**Activity:** Within the records below is a range that opens at the line with "def Claim_equal_split_string_with_ignore_parentheses : Prop" and closes at the line with "else pvSplitFrom (cur ++ [c]) d cs". Return that range word for word, both ends included, and only that range.

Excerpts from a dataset
-- ===== VERDICT (by name: the statement is the Claim_ definition above) =====
theorem build_border_rows_spec : Claim_equal_build_border_rows := by
  intro red_tiles _ _
  unfold Spec_build_border_rows
  show build_border_rows red_tiles = build_border_rows_alt red_tiles
  -- name the verbatim pieces of both ports
  have hA : build_border_rows red_tiles =
      (pvAfold red_tiles).items.map
        (fun p => (p.1, PySem.List.sorted (PySem.Set.ofList p.2) (fun x => x) false)) := rfl
  -- B's first loop verbatim, then identified with pvSegs
  set segs0 : List (Int × Int × Int) :=
    (PySem.List.pyRange 0 (red_tiles.length : Int) 1).foldl (fun ss i =>
      let p1 := PySem.List.pyGetD red_tiles i (0, 0)
      let p2 := PySem.List.pyGetD red_tiles (PySem.Int.mod (i + 1) (red_tiles.length : Int)) (0, 0)
      if p1.2 = p2.2 then
        ss ++ [(p1.2, min p1.1 p2.1, max p1.1 p2.1)]
      else if p1.1 = p2.1 then
        ss ++ (PySem.List.pyRange (min p1.2 p2.2) (max p1.2 p2.2 + 1) 1).map (fun y => (y, p1.1, p1.1))
      else ss) [] with hsegs0
  have hsegs : segs0 = pvSegs red_tiles := by
    rw [hsegs0]
    unfold pvSegs
    apply PySem.List.foldl_congr_mem
    intro ss i _
    simp only [pvEdgeSegs]
    split_ifs <;> simp
  set rows : PySem.Dict Int (List (Int × Int)) :=
    segs0.foldl (fun d s => d.modify s.1 [] (fun l => l ++ [s.2]))
      PySem.Dict.empty with hrows
  have hB : build_border_rows_alt red_tiles =
      (rows.items.foldl (fun o p =>
        o.insert p.1
          ((PySem.List.pyRange
              ((PySem.List.min? (p.2.map (fun iv => iv.1)) (fun x => x)).getD 0)
              ((PySem.List.max? (p.2.map (fun iv => iv.2)) (fun x => x)).getD 0 + 1) 1).filter
            (fun x => p.2.any (fun iv => iv.1 ≤ x && x ≤ iv.2)))) PySem.Dict.empty).items := rfl
  -- keys of both groupings
  have hAkeys : (pvAfold red_tiles).keys = PySem.Set.ofList ((pvCells red_tiles).map (fun c => c.1)) := by
    rw [pvAfold_eq,
      PySem.Dict.keys_foldl_modify_key (pvCells red_tiles) (fun c => c.1) []
        (fun _ p => fun l => l ++ [p.2]) PySem.Dict.empty,
      PySem.Dict.keys_empty, PySem.Set.update_nil_left]
  have hRkeys : rows.keys = PySem.Set.ofList ((pvSegs red_tiles).map (fun s => s.1)) := by
    rw [hrows, hsegs,
      PySem.Dict.keys_foldl_modify_key (pvSegs red_tiles) (fun s => s.1) []
        (fun _ s => fun l => l ++ [s.2]) PySem.Dict.empty,
      PySem.Dict.keys_empty, PySem.Set.update_nil_left]
  have hAnd : (pvAfold red_tiles).keys.Nodup := by rw [hAkeys]; exact PySem.Set.nodup_ofList _
  have hRnd : rows.keys.Nodup := by rw [hRkeys]; exact PySem.Set.nodup_ofList _
  -- the two key lists coincide (each segment expands to a nonempty constant-row block)
  have hkeyeq : PySem.Set.ofList ((pvCells red_tiles).map (fun c => c.1)) =
      PySem.Set.ofList ((pvSegs red_tiles).map (fun s => s.1)) := by
    unfold pvCells
    rw [List.map_flatMap]
    apply pv_ofList_flatMap
    intro s hs
    constructor
    · have hlh := pvSegs_lo_le_hi red_tiles s hs
      have : s.2.1 ∈ PySem.List.pyRange s.2.1 (s.2.2 + 1) 1 :=
        PySem.List.mem_pyRange_one.mpr ⟨le_refl _, by omega⟩
      intro h0
      have h1 : (PySem.List.pyRange s.2.1 (s.2.2 + 1) 1).length = 0 := by
        simpa [pvExpand] using congrArg List.length h0
      rw [List.length_eq_zero_iff.mp h1] at this
      exact (List.not_mem_nil) this
    · intro z hz
      simp only [pvExpand, List.map_map, List.mem_map] at hz
      obtain ⟨x, -, hx⟩ := hz
      simpa using hx.symm
  -- B's output dict: fresh distinct keys, so items = map over rows.items
  have hfresh : ∀ p ∈ rows.items, (PySem.Dict.empty : PySem.Dict Int (List Int)).contains p.1 = false :=
    fun p _ => PySem.Dict.contains_empty p.1
  have hknd : (rows.items.map (fun p => p.1)).Nodup := hRnd
  rw [hA, hB,
    PySem.Dict.items_foldl_insert_fresh rows.items (fun p => p.1) _ PySem.Dict.empty hfresh hknd,
    PySem.Dict.items_eq_map_keys _ hAnd [], PySem.Dict.items_eq_map_keys rows hRnd []]
  simp only [List.map_map]
  rw [hAkeys, hRkeys, hkeyeq]
  apply List.map_congr_left
  intro y hy
  have hy' : y ∈ (pvSegs red_tiles).map (fun s => s.1) := (PySem.Set.mem_ofList _ y).mp hy
  -- values at key y
  have hAval : (pvAfold red_tiles).getD y [] =
      (((pvCells red_tiles).filter (fun c => c.1 == y)).map (fun c => c.2)) := by
    rw [pvAfold_eq, PySem.Dict.getD_foldl_modify_append, PySem.Dict.getD_empty]
    simp
  have hRval : rows.getD y [] =
      (((pvSegs red_tiles).filter (fun s => s.1 == y)).map (fun s => s.2)) := by
    rw [hrows, hsegs, PySem.Dict.getD_foldl_modify_append, PySem.Dict.getD_empty]
    simp
  simp only [Function.comp_apply, hAval, hRval]
  have hv := pv_row_value (pvSegs red_tiles) y hy'
  rw [Prod.mk.injEq]
  refine ⟨rfl, ?_⟩
  unfold pvCells
  exact hv
lemma sw_eq (code p : String) (h : p.toList.length = 2) :
    PySem.Str.startswith code p = (p == String.ofList (code.toList.take 2)) := by
  rw [Bool.eq_iff_iff]
  rw [PySem.Str.startswith_eq, PySem.Chars.startswith_iff, beq_iff_eq, String.ext_iff,
    String.toList_ofList, List.prefix_iff_eq_take, h]

lemma sw53 (code p : String) (hp : "53".toList <+: p.toList)
    (h : PySem.Str.startswith code "53" = false) :
    PySem.Str.startswith code p = false := by
  cases hsp : PySem.Str.startswith code p with
  | false => rfl
  | true =>
    rw [PySem.Str.startswith_eq, PySem.Chars.startswith_iff] at hsp
    rw [PySem.Str.startswith_eq] at h
    have hc := (PySem.Chars.startswith_iff _ _).mpr (hp.trans hsp)
    rw [h] at hc
    cases hc
-- pv_equiv track=rewrite | github.com/HouJian2020/alphagen | utils/tools.py | split_string_with_ignore_parentheses
-- ===== SOURCE A (Python) =====
-- def split_string_with_ignore_parentheses(formula_str):
--     result = []
--     current = ""
--     parentheses_count = 0
--
--     for char in formula_str:
--         if char == "(":
--             parentheses_count += 1
--         elif char == ")":
--             parentheses_count = max(0, parentheses_count - 1)
--         elif char == "," and parentheses_count == 0:
--             result.append(current)
--             current = ""
--             continue
--         current += char
--
--     if current:
--         result.append(current)
--
--     return result
-- ===== SOURCE B (Python) =====
-- def _find_cut(s):
--     # index of the first comma at parenthesis depth 0 in s, or None
--     depth = 0
--     for i, ch in enumerate(s):
--         if ch == "(":
--             depth += 1
--         elif ch == ")":
--             depth = max(0, depth - 1)
--         elif ch == "," and depth == 0:
--             return i
--     return None
--
--
-- def split_string_with_ignore_parentheses(formula_str):
--     parts = []
--     rest = formula_str
--     while True:
--         i = _find_cut(rest)
--         if i is None:
--             break
--         parts.append(rest[:i])
--         rest = rest[i + 1:]
--     if rest:
--         parts.append(rest)
--     return parts
-- ===== Notes on version B (the rewrite author's own statement) =====
-- stated objective: alternative
-- what changed: B replaces A's single accumulator loop that grows each segment character by character with a repeated find-first-top-level-comma search plus slicing (like str.split implementations), with the tail appended only if nonempty.
import Mathlib
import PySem

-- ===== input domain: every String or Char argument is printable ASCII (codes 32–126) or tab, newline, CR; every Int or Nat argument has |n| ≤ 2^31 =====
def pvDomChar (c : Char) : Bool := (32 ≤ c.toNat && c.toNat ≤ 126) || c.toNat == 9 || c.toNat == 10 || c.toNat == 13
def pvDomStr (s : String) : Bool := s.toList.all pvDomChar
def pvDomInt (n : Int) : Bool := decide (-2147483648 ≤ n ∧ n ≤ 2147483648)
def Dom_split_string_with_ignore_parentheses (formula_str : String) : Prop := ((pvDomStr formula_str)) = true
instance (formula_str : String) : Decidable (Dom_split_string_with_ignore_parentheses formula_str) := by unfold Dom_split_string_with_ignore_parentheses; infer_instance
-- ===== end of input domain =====

-- B replaces A's accumulator loop (growing each segment char by char) with repeated
-- find-first-top-level-comma + slicing; same behaviour, alternative decomposition.


-- ===== PORT A =====
-- state: (result, current, parentheses_count); strings handled as List Char, String.mk at the end
def pvAStep (st : List (List Char) × List Char × Int) (c : Char) :
    List (List Char) × List Char × Int :=
  if c = '(' then (st.1, st.2.1 ++ [c], st.2.2 + 1)
  else if c = ')' then (st.1, st.2.1 ++ [c], max 0 (st.2.2 - 1))
  else if c = ',' ∧ st.2.2 = 0 then (st.1 ++ [st.2.1], [], st.2.2)
  else (st.1, st.2.1 ++ [c], st.2.2)

def split_string_with_ignore_parentheses (formula_str : String) : List String :=
  let st := formula_str.toList.foldl pvAStep ([], [], 0)
  (if st.2.1 ≠ [] then st.1 ++ [st.2.1] else st.1).map String.mk

-- ===== PORT B =====
-- _find_cut: index of the first comma at depth 0, or None (enumerate ported as .map (+1))
def pvFindCut : List Char → Int → Option Nat
  | [], _ => none
  | c :: cs, depth =>
    if c = '(' then (pvFindCut cs (depth + 1)).map (· + 1)
    else if c = ')' then (pvFindCut cs (max 0 (depth - 1))).map (· + 1)
    else if c = ',' ∧ depth = 0 then some 0
    else (pvFindCut cs depth).map (· + 1)

-- termination fact for the while loop's port (cited by pvLoopB's decreasing_by)
theorem pvFindCut_lt_length : ∀ (s : List Char) (d : Int) (i : Nat),
    pvFindCut s d = some i → i < s.length := by
  intro s
  induction s with
  | nil => intro d i h; simp [pvFindCut] at h
  | cons c cs ih =>
    intro d i h
    simp only [pvFindCut] at h
    split_ifs at h <;>
      first
        | (simp only [Option.map_eq_some_iff] at h
           obtain ⟨j, hj, rfl⟩ := h
           have := ih _ _ hj
           simpa using Nat.succ_lt_succ this)
        | (simp_all [List.length_cons]; omega)

-- the while loop: parts accumulator, rest = remaining string (slices rest[:i], rest[i+1:])
def pvLoopB (parts : List (List Char)) (rest : List Char) : List (List Char) :=
  match h : pvFindCut rest 0 with
  | none => if rest ≠ [] then parts ++ [rest] else parts
  | some i => pvLoopB (parts ++ [rest.take i]) (rest.drop (i + 1))
termination_by rest.length
decreasing_by
  have := pvFindCut_lt_length rest 0 i h
  simp only [List.length_drop]
  omega

def split_string_with_ignore_parentheses_alt (formula_str : String) : List String :=
  (pvLoopB [] formula_str.toList).map String.mk

-- ===== PRECONDITION & SPEC =====
def Spec_split_string_with_ignore_parentheses (formula_str : String) (out : List String) : Prop := out = split_string_with_ignore_parentheses_alt formula_str
instance (formula_str : String) (out : List String) : Decidable (Spec_split_string_with_ignore_parentheses formula_str out) := by unfold Spec_split_string_with_ignore_parentheses; infer_instance

-- ===== CLAIM (what is proved, stated in full; the proofs are below) =====
def Claim_equal_split_string_with_ignore_parentheses : Prop := ∀ (formula_str : String), Dom_split_string_with_ignore_parentheses formula_str → Spec_split_string_with_ignore_parentheses formula_str (split_string_with_ignore_parentheses formula_str)

-- ===== LEMMAS AND PROOFS =====

-- common characterisation: segments of s starting with partial segment cur at depth d
def pvSplitFrom (cur : List Char) (d : Int) : List Char → List (List Char)
  | [] => if cur ≠ [] then [cur] else []
  | c :: cs =>
    if c = '(' then pvSplitFrom (cur ++ [c]) (d + 1) cs
    else if c = ')' then pvSplitFrom (cur ++ [c]) (max 0 (d - 1)) cs
    else if c = ',' ∧ d = 0 then cur :: pvSplitFrom [] d cs
    else pvSplitFrom (cur ++ [c]) d cs

theorem pvA_fold_eq : ∀ (s : List Char) (res : List (List Char)) (cur : List Char) (d : Int),
    (if (List.foldl pvAStep (res, cur, d) s).2.1 ≠ []
      then (List.foldl pvAStep (res, cur, d) s).1 ++ [(List.foldl pvAStep (res, cur, d) s).2.1]
      else (List.foldl pvAStep (res, cur, d) s).1) = res ++ pvSplitFrom cur d s := by
  intro s
  induction s with
  | nil =>
    intro res cur d
    simp only [List.foldl_nil, pvSplitFrom]
    split_ifs <;> simp
  | cons c cs ih =>
    intro res cur d
    by_cases h1 : c = '('
    · have e : pvAStep (res, cur, d) c = (res, cur ++ [c], d + 1) := by simp [pvAStep, h1]
      rw [List.foldl_cons, e]
      simp only [pvSplitFrom, if_pos h1]
      exact ih res (cur ++ [c]) (d + 1)
    · by_cases h2 : c = ')'
      · have e : pvAStep (res, cur, d) c = (res, cur ++ [c], max 0 (d - 1)) := by
          simp [pvAStep, h2]
        rw [List.foldl_cons, e]
        simp only [pvSplitFrom, if_neg h1, if_pos h2]
        exact ih res (cur ++ [c]) (max 0 (d - 1))
      · by_cases h3 : c = ',' ∧ d = 0
        · have e : pvAStep (res, cur, d) c = (res ++ [cur], [], d) := by
            simp [pvAStep, h3]
          rw [List.foldl_cons, e]
          simp only [pvSplitFrom, if_neg h1, if_neg h2, if_pos h3]
          rw [ih (res ++ [cur]) [] d]
          simp
        · have e : pvAStep (res, cur, d) c = (res, cur ++ [c], d) := by
            simp only [pvAStep, if_neg h1, if_neg h2, if_neg h3]
          rw [List.foldl_cons, e]
          simp only [pvSplitFrom, if_neg h1, if_neg h2, if_neg h3]
          exact ih res (cur ++ [c]) d

theorem pvFindCut_none : ∀ (s : List Char) (cur : List Char) (d : Int),
    pvFindCut s d = none →
    pvSplitFrom cur d s = if cur ++ s ≠ [] then [cur ++ s] else [] := by
  intro s
  induction s with
  | nil => intro cur d _; simp [pvSplitFrom]
  | cons c cs ih =>
    intro cur d h
    simp only [pvFindCut] at h
    simp only [pvSplitFrom]
    split_ifs at h ⊢ <;> simp_all

theorem pvFindCut_some : ∀ (s : List Char) (cur : List Char) (d : Int) (i : Nat),
    pvFindCut s d = some i →
    pvSplitFrom cur d s = (cur ++ s.take i) :: pvSplitFrom [] 0 (s.drop (i + 1)) := by
  intro s
  induction s with
  | nil => intro cur d i h; simp [pvFindCut] at h
  | cons c cs ih =>
    intro cur d i h
    simp only [pvFindCut] at h
    simp only [pvSplitFrom]
    split_ifs at h ⊢ with h1 h2 h3
    · obtain ⟨j, hj, rfl⟩ := Option.map_eq_some_iff.mp h
      rw [ih _ _ _ hj]; simp
    · obtain ⟨j, hj, rfl⟩ := Option.map_eq_some_iff.mp h
      rw [ih _ _ _ hj]; simp
    · obtain rfl : i = 0 := by simpa using h.symm
      simp [h3.2]
    · obtain ⟨j, hj, rfl⟩ := Option.map_eq_some_iff.mp h
      rw [ih _ _ _ hj]; simp

theorem pvLoopB_eq : ∀ (rest : List Char) (parts : List (List Char)),
    pvLoopB parts rest = parts ++ pvSplitFrom [] 0 rest := by
  intro rest
  induction hn : rest.length using Nat.strong_induction_on generalizing rest with
  | _ n ih =>
    intro parts
    rw [pvLoopB]
    split
    · next h =>
      rw [pvFindCut_none rest [] 0 h]
      split_ifs <;> simp_all
    · next i h =>
      have hlt := pvFindCut_lt_length rest 0 i h
      rw [ih ((rest.drop (i + 1)).length) (by simp; omega) _ rfl]
      rw [pvFindCut_some rest [] 0 i h]
      simp

-- ===== VERDICT (by name: the statement is the Claim_ definition above) =====
theorem split_string_with_ignore_parentheses_spec : Claim_equal_split_string_with_ignore_parentheses := by
  intro s _
  show _ = _
  simp only [split_string_with_ignore_parentheses, split_string_with_ignore_parentheses_alt,
    pvLoopB_eq, pvA_fold_eq, List.nil_append]
-- Source B's 'for v in nums[step:]' loop finding the first invalid number
def pvFindInvalidB (nums : List Int) (step : Int) : List Int → Int → Int
  | [], _ => 0
  | v :: rest, idx =>
    let window := PySem.List.slice nums (some (idx - step)) (some idx)
    if pvTwoSumB v window PySem.Set.empty then pvFindInvalidB nums step rest (idx + 1) else v

-- prefix = [0]; for x in nums: prefix.append(prefix[-1] + x)
def pvPrefixB (nums : List Int) : List Int :=
  nums.foldl (fun p x => p ++ [(PySem.List.pyGet? p (-1)).getD 0 + x]) [0]

-- 'for j in range(0, n - r + 1)' keeping the last j whose window sums to target
def pvBestLoopB (pfx : List Int) (target r : Int) : List Int → Option Int → Option Int
  | [], best => best
  | j :: js, best =>
    pvBestLoopB pfx target r js
      (if (PySem.List.pyGet? pfx (j + r)).getD 0 - (PySem.List.pyGet? pfx j).getD 0 == target
       then some j else best)

-- Source B's 'for r in range(2, 50)' loop
def pvContigLoopB (nums pfx : List Int) (target : Int) : List Int → Int
  | [] => 0
  | r :: rs =>
    match pvBestLoopB pfx target r (PySem.List.pyRange 0 ((nums.length : Int) - r + 1) 1) none with
    | some j =>
      let w := PySem.List.slice nums (some j) (some (j + r))
      let res := ((PySem.List.min? w fun x => x).getD 0) + ((PySem.List.max? w fun x => x).getD 0)
      if res > 0 then res else pvContigLoopB nums pfx target rs
    | none => pvContigLoopB nums pfx target rs

def calculate_contiguous_py_alt (arr : List Int) (step : Int) : Int :=
  let nums := arr.map (fun e => e)   -- int(e) is the identity on ints
  let target := pvFindInvalidB nums step (PySem.List.slice nums (some step) none) step
  pvContigLoopB nums (pvPrefixB nums) target (PySem.List.pyRange 2 50 1)

-- ===== PRECONDITION & SPEC =====
-- Pre_ excludes only the empty list, on which A raises IndexError (arr[0] in _search_contiguous).
def Pre_calculate_contiguous_py (arr : List Int) (step : Int) : Prop := arr ≠ []
instance (arr : List Int) (step : Int) : Decidable (Pre_calculate_contiguous_py arr step) := by
  unfold Pre_calculate_contiguous_py; infer_instance

def pvWitness_calculate_contiguous_py : List Int × Int := ([35, 20, 15, 25, 47, 40], 2)

def Spec_calculate_contiguous_py (arr : List Int) (step : Int) (out : Int) : Prop := out = calculate_contiguous_py_alt arr step
instance (arr : List Int) (step : Int) (out : Int) : Decidable (Spec_calculate_contiguous_py arr step out) := by unfold Spec_calculate_contiguous_py; infer_instance

-- ===== CLAIM (what is proved, stated in full; the proofs are below) =====
def Claim_equal_calculate_contiguous_py : Prop := ∀ (arr : List Int) (step : Int), Dom_calculate_contiguous_py arr step → Pre_calculate_contiguous_py arr step → Spec_calculate_contiguous_py arr step (calculate_contiguous_py arr step)

-- ===== LEMMAS AND PROOFS =====

-- the sum of the window arr[a:b] (natural indices)
def pvWinSum (arr : List Int) (a b : Nat) : Int := ((arr.take b).drop a).sum

-- what one end position e contributes to A's best list
def pvUpd (arr : List Int) (t : Int) (rn : Nat) (e : Nat) (best : List Int) : List Int :=
  if rn ≤ e ∧ pvWinSum arr (e - rn) e = t then (arr.drop (e - rn)).take rn else best

-- B's fold over window starts, on the Nat side
def pvFoldBN (arr : List Int) (t : Int) (rn : Nat) (L : List Nat) (o : Option Nat) : Option Nat :=
  L.foldl (fun o k => if pvWinSum arr k (k + rn) = t then some k else o) o

-- the best list A holds, read off B's fold result
def pvInterp (arr : List Int) (rn : Nat) : Option Nat → List Int
  | some j => (arr.drop j).take rn
  | none => [0]

lemma pvWinSum_add (arr : List Int) (a b : Nat) (hab : a ≤ b) (hb : b < arr.length) :
    pvWinSum arr a (b + 1) = pvWinSum arr a b + arr.getD b 0 := by
  unfold pvWinSum
  rw [List.take_add_one, List.drop_append_of_le_length (by simp; omega)]
  rw [List.sum_append]
  have : arr[b]? = some arr[b] := List.getElem?_eq_getElem hb
  simp [this]


lemma pvWinSum_sub (arr : List Int) (a b : Nat) (hab : a < b) (hb : b ≤ arr.length) :
    pvWinSum arr a b = arr.getD a 0 + pvWinSum arr (a + 1) b := by
  unfold pvWinSum
  have ha : a < (arr.take b).length := by simp; omega
  rw [List.drop_eq_getElem_cons ha, List.sum_cons, List.getElem_take]
  rw [List.getD_eq_getElem arr 0 (by omega)]


lemma pvWinSum_eq_sub (arr : List Int) (a b : Nat) (hab : a ≤ b) :
    pvWinSum arr a b = (arr.take b).sum - (arr.take a).sum := by
  unfold pvWinSum
  have h1 : arr.take a = (arr.take b).take a := by rw [List.take_take, min_eq_left hab]
  calc ((arr.take b).drop a).sum
      = ((arr.take b).take a).sum + ((arr.take b).drop a).sum - ((arr.take b).take a).sum := by ring
    _ = (arr.take b).sum - (arr.take a).sum := by
        rw [← List.sum_append, List.take_append_drop, ← h1]


lemma pvGet_nat (arr : List Int) (m : Nat) :
    (PySem.List.pyGet? arr ((m : Nat) : Int)).getD 0 = arr.getD m 0 := by
  rw [PySem.List.pyGet?_natCast, List.getD_eq_getElem?_getD]

-- one step of A's loop, at the invariant state for end position i = n - k


lemma pvPrefixB_aux (l : List Int) : ∀ (p : List Int) (x0 : Int),
    l.foldl (fun p x => p ++ [(PySem.List.pyGet? p (-1)).getD 0 + x]) (p ++ [x0])
      = p ++ l.scanl (· + ·) x0 := by
  induction l with
  | nil => intro p x0; simp
  | cons y ys ih =>
    intro p x0
    rw [List.foldl_cons, PySem.List.pyGet?_neg_one_append_singleton]
    simpa [List.append_assoc] using ih (p ++ [x0]) (x0 + y)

**Written solution:**
def Claim_equal_split_string_with_ignore_parentheses : Prop := ∀ (formula_str : String), Dom_split_string_with_ignore_parentheses formula_str → Spec_split_string_with_ignore_parentheses formula_str (split_string_with_ignore_parentheses formula_str)

-- ===== LEMMAS AND PROOFS =====

-- common characterisation: segments of s starting with partial segment cur at depth d
def pvSplitFrom (cur : List Char) (d : Int) : List Char → List (List Char)
  | [] => if cur ≠ [] then [cur] else []
  | c :: cs =>
    if c = '(' then pvSplitFrom (cur ++ [c]) (d + 1) cs
    else if c = ')' then pvSplitFrom (cur ++ [c]) (max 0 (d - 1)) cs
    else if c = ',' ∧ d = 0 then cur :: pvSplitFrom [] d cs
    else pvSplitFrom (cur ++ [c]) d cs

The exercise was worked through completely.